It seems that under some arrangement, familiar to those who practise in the Court, children who are brought before the Court as neglected children are represented by solicitors who attend the Court to provide that representation pursuant to arrangements made by legal aid agencies. No doubt the arrangement is born out of an honourable recognition of the need of disadvantaged children for legal representation but it gives rise to problems relating to the acceptance of instructions to act professionally and the function and duty of a solicitor purporting to act for a child in non-criminal proceedings … In the absence of a guardian ad litem or a tutor appointed for the purpose, the parents or other guardians of a child have authority to appoint solicitors to act for the child in noncriminal proceedings, and instructions to act cannot be assumed by a solicitor if they are not forthcoming from a person with authority to give them. By s. 65 of the Family Law Act 1975 (Cth), the Parliament conferred a special power on the Family Court to order legal representation for a child. Although it is often undesirable for the appointment of a solicitor for a child to be left solely to the parents or other guardians - especially when the fitness of the parents or guardians to exercise their custodial authority is in issue - it is difficult to perceive the source of legal authority for a solicitor to represent a child in non-criminal proceedings when no order has been made by a court of competent jurisdiction appointing some other person to give the necessary instructions. In this case, a solicitor who was not instructed by the parents to act for the appellant's children purported to represent the girls in the hearing before the Court and to state what “plea” would be made on their behalf.

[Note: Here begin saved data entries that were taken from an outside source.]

-- pv_equiv track=rewrite | github.com/kellerja/ProgAlg-ITI0140 | EX12/EX12.py | pair_frequency
-- ===== SOURCE A (Python) =====
-- def pair_frequency(word_list):
--     """Make a list of words into a dictionary with letter pairs and the number of the pair's instances."""
--     line = ' '.join(word_list)
--     correct = 'ABCDEFGHIJKLMNOPQRSŠZŽTUVWÕÄÖÜXY'
--     letter_pairs = {}
--     for i in range(len(line) - 1):
--         pair = line[i:i + 2].upper()
--         if pair in letter_pairs:
--             letter_pairs[pair] += 1
--         elif pair[0] in correct and pair[1] in correct:
--             letter_pairs[pair] = 1
--     return letter_pairs
-- ===== SOURCE B (Python) =====
-- def pair_frequency(word_list):
--     """Make a list of words into a dictionary with letter pairs and the number of the pair's instances."""
--     correct = 'ABCDEFGHIJKLMNOPQRSŠZŽTUVWÕÄÖÜXY'
--     letter_pairs = {}
--     for word in word_list:
--         w = word.upper()
--         for a, b in zip(w, w[1:]):
--             if a in correct and b in correct:
--                 pair = a + b
--                 letter_pairs[pair] = letter_pairs.get(pair, 0) + 1
--     return letter_pairs
-- ===== Notes on version B (the rewrite author's own statement) =====
-- stated objective: simpler
-- what changed: B iterates over each word and its adjacent character pairs (zip(w, w[1:])) with a get-or-0 counter update, instead of joining all words into one spaced string and index-scanning it with slices and a contains/modify branch; cross-word pairs simply never arise instead of being filtered by the alphabet test.
import Mathlib
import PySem

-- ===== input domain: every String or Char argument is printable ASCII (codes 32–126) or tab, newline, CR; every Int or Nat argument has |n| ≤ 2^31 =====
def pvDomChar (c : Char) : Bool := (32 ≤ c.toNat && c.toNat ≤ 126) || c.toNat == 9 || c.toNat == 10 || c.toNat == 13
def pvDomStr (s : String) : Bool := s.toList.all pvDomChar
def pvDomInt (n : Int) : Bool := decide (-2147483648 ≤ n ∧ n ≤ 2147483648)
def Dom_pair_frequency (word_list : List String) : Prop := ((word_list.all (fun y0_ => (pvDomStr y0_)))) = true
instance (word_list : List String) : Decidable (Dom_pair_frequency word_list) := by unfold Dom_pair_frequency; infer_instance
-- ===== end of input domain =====

-- B iterates per word over adjacent character pairs instead of index-scanning the joined string;
-- objective: simpler (no joined string, no index arithmetic, one uppercase per word).

-- the alphabet constant 'correct' (membership of a one-character string in Python is
-- exactly membership of its character in this list)
def pvCorrect : List Char := "ABCDEFGHIJKLMNOPQRSŠZŽTUVWÕÄÖÜXY".toList

-- ===== PORT A =====
-- loop body: pair = ln[i:i+2].upper(); dict update as in A
def pvStepA (ln : List Char) (d : PySem.Dict String Int) (i : Int) : PySem.Dict String Int :=
  let pair := PySem.Chars.upper (PySem.List.slice ln (some i) (some (i + 2)))
  if d.contains (String.ofList pair) then
    d.modify (String.ofList pair) 0 (· + 1)          -- letter_pairs[pair] += 1
  else
    -- pair[0] / pair[1]: inside the loop the slice always has two characters
    match PySem.List.pyGet? pair 0, PySem.List.pyGet? pair 1 with
    | some a, some b =>
        if a ∈ pvCorrect ∧ b ∈ pvCorrect then d.insert (String.ofList pair) 1 else d
    | _, _ => d

def pair_frequency (word_list : List String) : List (String × Int) :=
  let ln := (PySem.Str.join " " word_list).toList
  ((PySem.List.pyRange 0 (PySem.List.len ln - 1)).foldl (pvStepA ln) PySem.Dict.empty).items

-- ===== PORT B =====
-- loop body of B: for (a, b) in zip(w, w[1:]) with w already uppercased
def pvStepB (d : PySem.Dict String Int) (p : Char × Char) : PySem.Dict String Int :=
  if p.1 ∈ pvCorrect ∧ p.2 ∈ pvCorrect then
    let pair := String.ofList [p.1, p.2]
    d.insert pair (d.getD pair 0 + 1)                -- freq[pair] = freq.get(pair, 0) + 1
  else d

def pair_frequency_alt (word_list : List String) : List (String × Int) :=
  (word_list.foldl (fun d word =>
      let w := PySem.Chars.upper word.toList
      (w.zip (PySem.List.slice w (some 1) none)).foldl pvStepB d)
    PySem.Dict.empty).items

-- ===== PRECONDITION & SPEC =====
def Spec_pair_frequency (word_list : List String) (out : List (String × Int)) : Prop := out = pair_frequency_alt word_list
instance (word_list : List String) (out : List (String × Int)) : Decidable (Spec_pair_frequency word_list out) := by unfold Spec_pair_frequency; infer_instance

-- ===== CLAIM (what is proved, stated in full; the proofs are below) =====
def Claim_equal_pair_frequency : Prop := ∀ (word_list : List String), Dom_pair_frequency word_list → Spec_pair_frequency word_list (pair_frequency word_list)

-- ===== LEMMAS AND PROOFS =====

-- fold over adjacent pairs, stepping with the UPPERCASED characters (common core of both ports)
def pvPFU (d : PySem.Dict String Int) : List Char → PySem.Dict String Int
  | a :: b :: rest =>
      pvPFU (pvStepB d (PySem.Chars.upperChar a, PySem.Chars.upperChar b)) (b :: rest)
  | _ => d

theorem pvPFU_nil (d : PySem.Dict String Int) : pvPFU d [] = d := rfl
theorem pvPFU_single (d : PySem.Dict String Int) (a : Char) : pvPFU d [a] = d := rfl
theorem pvPFU_cons₂ (d : PySem.Dict String Int) (a b : Char) (r : List Char) :
    pvPFU d (a :: b :: r)
      = pvPFU (pvStepB d (PySem.Chars.upperChar a, PySem.Chars.upperChar b)) (b :: r) := rfl

-- B's inner zip-fold over an uppercased word is pvPFU over the original word
theorem pvB_zip_eq (w : List Char) (d : PySem.Dict String Int) :
    ((PySem.Chars.upper w).zip
        (PySem.List.slice (PySem.Chars.upper w) (some 1) none)).foldl pvStepB d
      = pvPFU d w := by
  rw [PySem.List.slice_from_one]
  induction w generalizing d with
  | nil => rfl
  | cons a t ih =>
      cases t with
      | nil => rfl
      | cons b r =>
          simp only [PySem.Chars.upper, List.map_cons, List.tail_cons, List.zip_cons_cons,
            List.foldl_cons, pvPFU_cons₂]
          exact ih _

-- a pair containing the space character never counts
theorem pvStepB_space_right (d : PySem.Dict String Int) (c : Char) :
    pvStepB d (c, PySem.Chars.upperChar ' ') = d := by
  have h : PySem.Chars.upperChar ' ' ∉ pvCorrect := by decide
  simp [pvStepB, h]
theorem pvStepB_space_left (d : PySem.Dict String Int) (c : Char) :
    pvStepB d (PySem.Chars.upperChar ' ', c) = d := by
  have h : PySem.Chars.upperChar ' ' ∉ pvCorrect := by decide
  simp [pvStepB, h]

theorem pvPFU_space_cons (d : PySem.Dict String Int) (ys : List Char) :
    pvPFU d (' ' :: ys) = pvPFU d ys := by
  cases ys with
  | nil => rfl
  | cons y r => rw [pvPFU_cons₂, pvStepB_space_left]

theorem pvPFU_append_space (xs ys : List Char) (d : PySem.Dict String Int) :
    pvPFU d (xs ++ ' ' :: ys) = pvPFU (pvPFU d xs) ys := by
  induction xs generalizing d with
  | nil => simpa using pvPFU_space_cons d ys
  | cons a t ih =>
      cases t with
      | nil =>
          rw [List.cons_append, List.nil_append, pvPFU_cons₂, pvStepB_space_right,
            pvPFU_space_cons, pvPFU_single]
      | cons b r =>
          rw [List.cons_append, List.cons_append, pvPFU_cons₂, ← List.cons_append,
            ih, pvPFU_cons₂]

-- scanning the space-joined list of words = folding pvPFU word by word
theorem pvPFU_join (css : List (List Char)) (d : PySem.Dict String Int) :
    pvPFU d (PySem.Chars.join [' '] css) = css.foldl pvPFU d := by
  induction css generalizing d with
  | nil => rfl
  | cons cs rest ih =>
      cases rest with
      | nil => rw [PySem.Chars.join_singleton]; rfl
      | cons cs' rest' =>
          rw [PySem.Chars.join_cons_cons, List.foldl_cons, ← ih,
            List.append_assoc, List.singleton_append, pvPFU_append_space]

-- invariant: every character of every key of the dictionary is in the alphabet
def pvInv (d : PySem.Dict String Int) : Prop :=
  ∀ k ∈ d.keys, ∀ c ∈ k.toList, c ∈ pvCorrect

theorem pvInv_step (d : PySem.Dict String Int) (p : Char × Char) (h : pvInv d) :
    pvInv (pvStepB d p) := by
  unfold pvStepB
  split
  · rename_i hc
    intro k hk c hcmem
    rcases (PySem.Dict.mem_keys_insert _ _ _ _).1 hk with rfl | hk'
    · rw [String.toList_ofList] at hcmem
      simp only [List.mem_cons, List.not_mem_nil, or_false] at hcmem
      rcases hcmem with rfl | rfl
      · exact hc.1
      · exact hc.2
    · exact h k hk' c hcmem
  · exact h

-- A's loop body equals B's step, given the invariant and two characters in range
theorem pvStepA_eq (ln : List Char) (j : Nat) (hj0 : j < ln.length) (hj : j + 1 < ln.length)
    (d : PySem.Dict String Int) (h : pvInv d) :
    pvStepA ln d (j : Int)
      = pvStepB d (PySem.Chars.upperChar (ln[j]'hj0), PySem.Chars.upperChar (ln[j + 1]'hj)) := by
  have hslice : PySem.List.slice ln (some (j : Int)) (some ((j : Int) + 2))
      = [ln[j]'hj0, ln[j + 1]'hj] := by
    have h2 : ((j : Int) + 2) = ((j : Int) + ((2 : Nat) : Int)) := by omega
    rw [h2, PySem.List.slice_natCast_add]
    rw [List.drop_eq_getElem_cons (show j < ln.length by omega)]
    rw [List.drop_eq_getElem_cons (show j + 1 < ln.length from hj)]
    rfl
  unfold pvStepA
  rw [hslice]
  simp only [PySem.Chars.upper, List.map_cons, List.map_nil]
  set a := PySem.Chars.upperChar (ln[j]'hj0) with ha
  set b := PySem.Chars.upperChar (ln[j + 1]'hj) with hb
  by_cases hc : d.contains (String.ofList [a, b])
  · -- present: A's modify = insert (getD + 1); B's guard holds by the invariant
    have hmem : String.ofList [a, b] ∈ d.keys := (PySem.Dict.contains_iff_mem_keys _ _).1 hc
    have hab : a ∈ pvCorrect ∧ b ∈ pvCorrect := by
      have := h _ hmem
      rw [String.toList_ofList] at this
      exact ⟨this a (by simp), this b (by simp)⟩
    simp [hc, pvStepB, hab, PySem.Dict.modify]
  · -- absent: A inserts 1; B inserts getD + 1 = 0 + 1
    have hcf : d.contains (String.ofList [a, b]) = false := by simpa using hc
    have hg : d.getD (String.ofList [a, b]) 0 = 0 :=
      PySem.Dict.getD_of_not_contains d 0 hcf
    simp [pvStepB, hcf, hg, PySem.List.pyGet?, PySem.List.pyIdx?]

-- A's index loop from position j equals pvPFU on the suffix from j
theorem pvA_range_eq (ln : List Char) (m j : Nat) (hm : ln.length - j = m)
    (d : PySem.Dict String Int) (h : pvInv d) :
    (PySem.List.pyRange (j : Int) ((ln.length : Int) - 1)).foldl (pvStepA ln) d
      = pvPFU d (ln.drop j) := by
  induction m generalizing j d with
  | zero =>
      have hj : ln.length ≤ j := by omega
      rw [PySem.List.pyRange_one_eq_nil (by omega), List.foldl_nil,
        List.drop_of_length_le hj, pvPFU_nil]
  | succ m ih =>
      by_cases hlt : j + 1 < ln.length
      · rw [PySem.List.pyRange_one_cons (by omega), List.foldl_cons,
          pvStepA_eq ln j (by omega) hlt d h,
          List.drop_eq_getElem_cons (by omega : j < ln.length),
          List.drop_eq_getElem_cons (by omega : j + 1 < ln.length), pvPFU_cons₂,
          ← List.drop_eq_getElem_cons hlt]
        have hcast : ((j : Int) + 1) = (((j + 1 : Nat)) : Int) := by omega
        rw [hcast]
        exact ih (j + 1) (by omega) _ (pvInv_step d _ h)
      · rw [PySem.List.pyRange_one_eq_nil (by omega), List.foldl_nil]
        rcases hd : ln.drop j with _ | ⟨c, t⟩
        · rfl
        · have : t = [] := by
            have := congrArg List.length hd
            simp [List.length_drop] at this
            cases t with
            | nil => rfl
            | cons _ _ => simp at this; omega
          rw [this, pvPFU_single]

theorem pvInv_empty : pvInv PySem.Dict.empty := by
  intro k hk
  simp [PySem.Dict.keys_empty] at hk

-- ===== VERDICT (by name: the statement is the Claim_ definition above) =====
theorem pair_frequency_spec : Claim_equal_pair_frequency := by
  intro word_list _
  have hline : (PySem.Str.join " " word_list).toList
      = PySem.Chars.join [' '] (word_list.map String.toList) := by
    rw [PySem.Str.toList_join]; rfl
  simp only [Spec_pair_frequency, pair_frequency, pair_frequency_alt, hline, PySem.List.len_eq]
  have h0 := pvA_range_eq (PySem.Chars.join [' '] (word_list.map String.toList))
    (PySem.Chars.join [' '] (word_list.map String.toList)).length 0 rfl
    PySem.Dict.empty pvInv_empty
  simp only [Nat.cast_zero, List.drop_zero] at h0
  rw [h0, pvPFU_join, List.foldl_map]
  simp only [pvB_zip_eq]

[34]J v Lieschke (1987) 162 CLR 447, 455-6 (Brennan J, with whom Mason, Deane and Dawson JJ agreed; see also Wilson J at 451-2).

  1. It is clear that the later legislation was intended to overcome the restrictions and difficulties which existed at common law.

Statutory Interpretation – Principles

  1. Interpretation of the Act must begin and end in consideration of the ordinary and grammatical meaning of the text of the relevant provisions,[35] having regard to their context and legislative purpose.[36] The natural and grammatical meaning of almost any given phrase may alter by virtue of its context in a sentence, a section or an Act.[37] The provisions of the Act must be construed on the basis that they are intended to give effect to harmonious goals.[38]

    [35]R v Getachew (2012) 286 ALR 196, 198 [11] (French CJ, Hayne, Crennan, Kiefel and Bell JJ).

    [36]Australian Education Union v Department of Education and Children’s Services (2012) 285 ALR 27, 34 [26] (French CJ, Hayne, Kiefel and Bell JJ).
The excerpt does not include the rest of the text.